To further examine the effect of CMT in VD measurements, we conducted a subgroup analysis dividing the eyes into two groups according to a CMT of 400 μm. Subgroup analysis showed a distinct difference between the two groups in the repeatability of VD measurements. In group 1 (CMT > 400 μm), the ICC and CV were 0.348 and 22.55%, respectively, compared to 0.910 and 7.76%, respectively, in group 2. The repeatability was significantly lower in eyes with severe macular edema. Previously, many OCTA studies of RVO patients have included analyses of eyes with macular edema. These studies did not consider the effect of macular edema on VD measurements, which needs to be reconsidered because the OCTA measurements may have not been reliable [21, 22]. Also, clinicians should be aware of the effect of macular edema when interpreting OCTA data, especially when the CMT is > 400 μm.

BRVO can occur in different regions according to the site of the occlusion. We expected lower repeatability of VD measurements in the area involved with BRVO region and analyzed 35 eyes with BRVO. However, the CV of VD measurement in involved and uninvoled areas were 9.2% and 10.5% respectively, which did not show definite difference. The results can be explained by the effect of macular edema. In our study 26 eyes (74%) had macular edema and in most of the eyes with macular edema, all of the ETDRS inner circle area, which we analyzed in this study, were affected by the edema regardless of the BRVO region. Further studies analyzing OCTA scans with wider area are needed.

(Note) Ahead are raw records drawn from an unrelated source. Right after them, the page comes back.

-- pv_equiv track=rewrite | github.com/acronicsM/visa-map2 | scripts/rss_monitor.py | extract_countries
-- ===== SOURCE A (Python) =====
-- def extract_countries(
--     title: str,
--     description: str,
--     country_names: dict,
-- ) -> list[str]:
--     """Извлекает iso2 коды стран из текста"""
--     text = f"{title} {description}".lower()
--     found = set()
--     for name, iso2 in country_names.items():
--         if len(name) < 4:
--             continue
--         if name in text:
--             found.add(iso2)
--     return sorted(found)
-- ===== SOURCE B (Python) =====
-- def extract_countries(
--     title: str,
--     description: str,
--     country_names: dict,
-- ) -> list[str]:
--     """Извлекает iso2 коды стран из текста"""
--     text = (title + " " + description).lower()
--     n = len(text)
--     # text-driven search: enumerate every window of each needed length once,
--     # then each name is a single set lookup instead of a substring scan
--     lengths = {len(name) for name in country_names if len(name) >= 4}
--     windows = {L: {text[i:i + L] for i in range(n - L + 1)} for L in lengths}
--     found = {iso2 for name, iso2 in country_names.items()
--              if len(name) >= 4 and name in windows[len(name)]}
--     return sorted(found)
-- ===== Notes on version B (the rewrite author's own statement) =====
-- stated objective: faster
-- what changed: Pattern-driven substring search (one 'name in text' scan per country) is replaced by a text-driven scan: for each needed pattern length the set of all text windows of that length is built once, and every name is then a single set lookup.
import Mathlib
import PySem

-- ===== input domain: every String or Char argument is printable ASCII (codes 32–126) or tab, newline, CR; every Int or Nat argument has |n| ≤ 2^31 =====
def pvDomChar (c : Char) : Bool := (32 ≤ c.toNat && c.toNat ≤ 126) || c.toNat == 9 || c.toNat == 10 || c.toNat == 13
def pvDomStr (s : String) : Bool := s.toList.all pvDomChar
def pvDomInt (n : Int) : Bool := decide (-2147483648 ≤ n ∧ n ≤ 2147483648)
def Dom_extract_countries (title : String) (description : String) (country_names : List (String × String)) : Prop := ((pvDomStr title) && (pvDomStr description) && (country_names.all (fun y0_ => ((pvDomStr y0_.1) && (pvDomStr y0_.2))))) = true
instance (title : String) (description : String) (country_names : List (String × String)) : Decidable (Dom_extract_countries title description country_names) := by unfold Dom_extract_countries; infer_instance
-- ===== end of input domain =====

-- ===== PORT A =====
-- B replaces per-name substring scans by a per-length window-set of the text; proved to return the same sorted iso2 list.
def extract_countries (title : String) (description : String) (country_names : List (String × String)) : List String :=
  let text := PySem.Chars.lower (title.toList ++ ' ' :: description.toList)
  let found : PySem.Set String :=
    (PySem.Dict.ofList country_names).items.foldl (fun s p =>
      if PySem.Str.len p.1 < 4 then s
      else if PySem.Chars.isIn p.1.toList text then PySem.Set.add s p.2
      else s) PySem.Set.empty
  PySem.List.sorted found (fun x => x) false

-- ===== PORT B =====
-- the set {text[i:i+L] for i in range(n - L + 1)} of Source B
def pvWindows (text : List Char) (n L : Int) : PySem.Set (List Char) :=
  PySem.Set.ofList ((PySem.List.pyRange 0 (n - L + 1)).map
    (fun i => PySem.List.slice text (some i) (some (i + L))))

def extract_countries_alt (title : String) (description : String) (country_names : List (String × String)) : List String :=
  let text := PySem.Chars.lower (title.toList ++ ' ' :: description.toList)
  let n : Int := (text.length : Int)
  let d := PySem.Dict.ofList country_names
  let lengths : PySem.Set Int :=
    PySem.Set.ofList ((d.keys.filter (fun name => 4 ≤ PySem.Str.len name)).map
      (fun name => PySem.Str.len name))
  let windows : PySem.Dict Int (PySem.Set (List Char)) :=
    lengths.foldl (fun w L => w.insert L (pvWindows text n L)) PySem.Dict.empty
  let found : PySem.Set String :=
    d.items.foldl (fun s p =>
      if 4 ≤ PySem.Str.len p.1 then
        -- windows[len(name)]: the key is always present (len(name) ∈ lengths), so getD's default is never used
        if (windows.getD (PySem.Str.len p.1) PySem.Set.empty).contains p.1.toList then
          PySem.Set.add s p.2
        else s
      else s) PySem.Set.empty
  PySem.List.sorted found (fun x => x) false

-- ===== PRECONDITION & SPEC =====
def Spec_extract_countries (title : String) (description : String) (country_names : List (String × String)) (out : List String) : Prop := out = extract_countries_alt title description country_names
instance (title : String) (description : String) (country_names : List (String × String)) (out : List String) : Decidable (Spec_extract_countries title description country_names out) := by unfold Spec_extract_countries; infer_instance

-- ===== CLAIM (what is proved, stated in full; the proofs are below) =====
def Claim_equal_extract_countries : Prop := ∀ (title : String) (description : String) (country_names : List (String × String)), Dom_extract_countries title description country_names → Spec_extract_countries title description country_names (extract_countries title description country_names)

-- ===== LEMMAS AND PROOFS =====

theorem pv_getD_fold_insert_not_mem {V : Type} (f : Int → V) (dflt : V) (ls : List Int)
    (d : PySem.Dict Int V) (L : Int) (h : L ∉ ls) :
    (ls.foldl (fun w L' => w.insert L' (f L')) d).getD L dflt = d.getD L dflt := by
  induction ls generalizing d with
  | nil => rfl
  | cons a t ih =>
      simp only [List.foldl_cons]
      rw [ih _ (by simp_all), PySem.Dict.getD_insert_of_ne _ _ _ (by simp_all)]

theorem pv_getD_fold_insert_mem {V : Type} (f : Int → V) (dflt : V) (ls : List Int)
    (d : PySem.Dict Int V) (L : Int) (h : L ∈ ls) :
    (ls.foldl (fun w L' => w.insert L' (f L')) d).getD L dflt = f L := by
  induction ls generalizing d with
  | nil => simp at h
  | cons a t ih =>
      simp only [List.foldl_cons]
      by_cases ht : L ∈ t
      · exact ih _ ht
      · have ha : L = a := by simp_all
        subst ha
        rw [pv_getD_fold_insert_not_mem _ _ _ _ _ ht, PySem.Dict.getD_insert_self]

theorem pv_window_iff (text name : List Char) (hne : name ≠ []) :
    (pvWindows text (text.length : Int) (name.length : Int)).contains name
      = PySem.Chars.isIn name text := by
  rw [Bool.eq_iff_iff, PySem.Set.contains_iff, ← PySem.Chars.exists_prefix_drop_iff_isIn]
  unfold pvWindows
  rw [PySem.Set.mem_ofList, List.mem_map]
  constructor
  · rintro ⟨i, hi, hslice⟩
    rw [PySem.List.mem_pyRange_one] at hi
    obtain ⟨h0, _⟩ := hi
    have hj : i = ((i.toNat : Nat) : Int) := (Int.toNat_of_nonneg h0).symm
    rw [hj, PySem.List.slice_natCast_add] at hslice
    exact ⟨i.toNat, List.prefix_iff_eq_take.mpr hslice.symm⟩
  · rintro ⟨j, hpre⟩
    have hlen : name.length ≤ (text.drop j).length := hpre.length_le
    have hpos : 0 < name.length := List.length_pos_iff.mpr hne
    simp only [List.length_drop] at hlen
    refine ⟨(j : Int), ?_, ?_⟩
    · rw [PySem.List.mem_pyRange_one]
      constructor <;> [positivity; omega]
    · rw [PySem.List.slice_natCast_add]
      exact (List.prefix_iff_eq_take.mp hpre).symm

-- ===== VERDICT (by name: the statement is the Claim_ definition above) =====
theorem extract_countries_spec : Claim_equal_extract_countries := by
  intro title description country_names _
  unfold Spec_extract_countries extract_countries extract_countries_alt
  dsimp only
  congr 1
  apply PySem.List.foldl_congr_mem
  intro acc p hp
  set text := PySem.Chars.lower (title.toList ++ ' ' :: description.toList) with htext
  set d := PySem.Dict.ofList country_names with hd
  by_cases hsmall : PySem.Str.len p.1 < 4
  · rw [if_pos hsmall, if_neg (not_le.mpr hsmall)]
  · have hbig : 4 ≤ PySem.Str.len p.1 := not_lt.mp hsmall
    have hmem : PySem.Str.len p.1 ∈
        PySem.Set.ofList ((d.keys.filter (fun name => 4 ≤ PySem.Str.len name)).map
          (fun name => PySem.Str.len name)) := by
      rw [PySem.Set.mem_ofList, List.mem_map]
      exact ⟨p.1, List.mem_filter.mpr ⟨PySem.Dict.mem_keys_of_mem_items d hp, by simpa using hbig⟩, rfl⟩
    have hne : p.1.toList ≠ [] := by
      rw [PySem.Str.len_eq] at hbig
      intro h; rw [h] at hbig; simp at hbig
    rw [if_neg hsmall, if_pos hbig,
      pv_getD_fold_insert_mem (fun L => pvWindows text (text.length : Int) L) _ _ _ _ hmem,
      PySem.Str.len_eq, pv_window_iff text p.1.toList hne]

Foveal avascular zone enlargement in eyes with RVO is a well-known phenomenon. Parodi et al. [17] reported enlargement of FAZ in BRVO using FA and its high correlation with visual impairment. Other studies also reported similar FAZ changes using OCTA [14,15]. Therefore the reliability of OCTA in detecting FAZ is a important factor to consider when evaluating patients with RVO. In our study we couldn’t analyze the repeatability of FAZ metrics. Angioplex software failed to detect FAZ in 20 eyes. Additionally, 13 eyes had inappropriate FAZ line that was drawn automatically by the software. The automated FAZ measurements weren’t reliable and manual measurements would be neccessary when analyzing FAZ metrics in eyes with RVO.

There are several limitations to this study. We only used 3 × 3 mm scan images for analysis. Currently, more pattern scan settings are provided by the OCTA. However, according to a previous study, 3 × 3 mm scans obtained better image resolution than 6 × 6 mm scans when measuring the superficial retinal VD, making it more appropriate for analysis [23]. We could not analyze the VD of the deep retinal layer because the AngioPlex software detected only the VD of the superficial retinal layer. However, due to projection artifacts it is known that an analysis of the superficial retinal layer is more accurate than that of the deep retinal layer. We only scanned the OCTA twice per each eye to investigate repeatability due to the limitation of clinical situation. Finally, we could not analyze the data after manual segmentation because current version of AngioPlex software does not provide quantitative data when manual segmentation is performed. We need further study on the reliability of manual segmentation in OCTA.

In conclusion, OCTA is a practical tool for evaluating eyes with RVO, and it can be used for various clinical measurements. However, when analyzing the OCTA results in eyes with RVO associated with macular edema, clinicians should consider the possibility of its lower repeatability and reliability.